Today at #Lab21 conference will debate the rules for electing Keir Starmer's successor.
This has been a damaging spectacle over the last few days, but the consequences of today's vote could be more damaging to the party in the long term ... 🧵
The first thing to note is that the original proposals to revert to a less democratic electoral college have been withdrawn, after a huge backlash
To focus on internal politics at this time is misjudged. To do it incompetently ...
The proposals being debated today keep OMOV but would change the rules in the following ways
-Raise threshold of MP nominations from 10% to 20% (currently c.40 MPs)
-Ditch registered supporters
-Freeze date for members 6 months prior to start of contest (new members can’t vote)

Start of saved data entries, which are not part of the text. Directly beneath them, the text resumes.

-- ===== VERDICT (by name: the statement is the Claim_ definition above) =====
theorem canVisitAllRoomsBFS_spec : Claim_equal_canVisitAllRoomsBFS := by
  intro rooms _ _
  unfold Spec_canVisitAllRoomsBFS canVisitAllRoomsBFS canVisitAllRoomsBFS_alt
  have hinit : PySem.Set.add (PySem.Set.empty (α := Int)) 0 = [0] := rfl
  rw [hinit]
  obtain ⟨a1, a2, a3, a4⟩ := bfsLoop_spec rooms (1 + rooms.flatten.length) [0] [0]
    (by simp) (by simp) (by intro r hr hnr; simp at hr hnr; simp [hr] at hnr)
    (by intro x hx; simp at hx; simp [hx])
    (by simp only [List.length_cons, List.length_nil]; omega)
  obtain ⟨b1, b2, b3, b4⟩ := lvlLoop_spec rooms (2 + rooms.flatten.length) [0] [0]
    (by simp) (by simp) (by intro r hr hnr; simp at hr hnr; simp [hr] at hnr)
    (by intro x hx; simp at hx; simp [hx])
    (by intro _; simp only [List.length_cons, List.length_nil]; omega)
  set SA := bfsLoop rooms (1 + rooms.flatten.length) [0] [0] with hSA
  set SB := lvlLoop rooms (2 + rooms.flatten.length) [0] [0] with hSB
  have h0A : (0 : Int) ∈ SA := a2 0 (by simp)
  have h0B : (0 : Int) ∈ SB := b2 0 (by simp)
  have hmem : ∀ x : Int, x ∈ SA ↔ x ∈ SB := by
    intro x
    constructor
    · intro hx
      rcases a4 x hx with h | ⟨r, hr, hreach⟩
      · simp at h; subst h; exact h0B
      · simp at hr; subst hr
        exact closed_complete rooms SB h0B b3 x hreach
    · intro hx
      rcases b4 x hx with h | ⟨r, hr, hreach⟩
      · simp at h; subst h; exact h0A
      · simp at hr; subst hr
        exact closed_complete rooms SA h0A a3 x hreach
  have hperm : SA.Perm SB := (List.perm_ext_iff_of_nodup a1 b1).2 hmem
  show (SA.length == rooms.length) = (SB.length == rooms.length)
  rw [hperm.length_eq]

First, MP threshold change: explicitly briefed as excluding a left-wing candidate (I'm not so sure!), cos the right aren't confident of winning an argument.
But it also risks excluding women/BAME candidates who have historically received fewer nominations
In 2015, 112,000 registered (paying £3 each) generating £336,000
In 2016, over 120,000 registered supporters (paying £25 each) generated £3m
In 2020, 13,000 registered (£25 each again) generating £325,000
Many later joined as members, paying £ms more
Why would you want to lose this revenue? Especially when the party needs money. We've lost 120,000 members since Keir became leader, leading to mass staff redundancies
We've lost the last 4 elections. Losing revenue, losing members, losing staff is not a winning formula
Finally the freeze date:
Excluding new members by putting in a freeze date before a leadership contest will lose even more revenue.
People join to vote; they join because a candidate inspires them.
Why not “open our doors and reach new people” as Ed Miliband said in 2014?
Final point: if you think Labour doesn't need a mass membership and can rely on big donors, I think you're delusional.
1. Big donors want a return on investment. If they don't think you're going to be in Govt (polling suggests not currently) they won't donate 2. They're fickle.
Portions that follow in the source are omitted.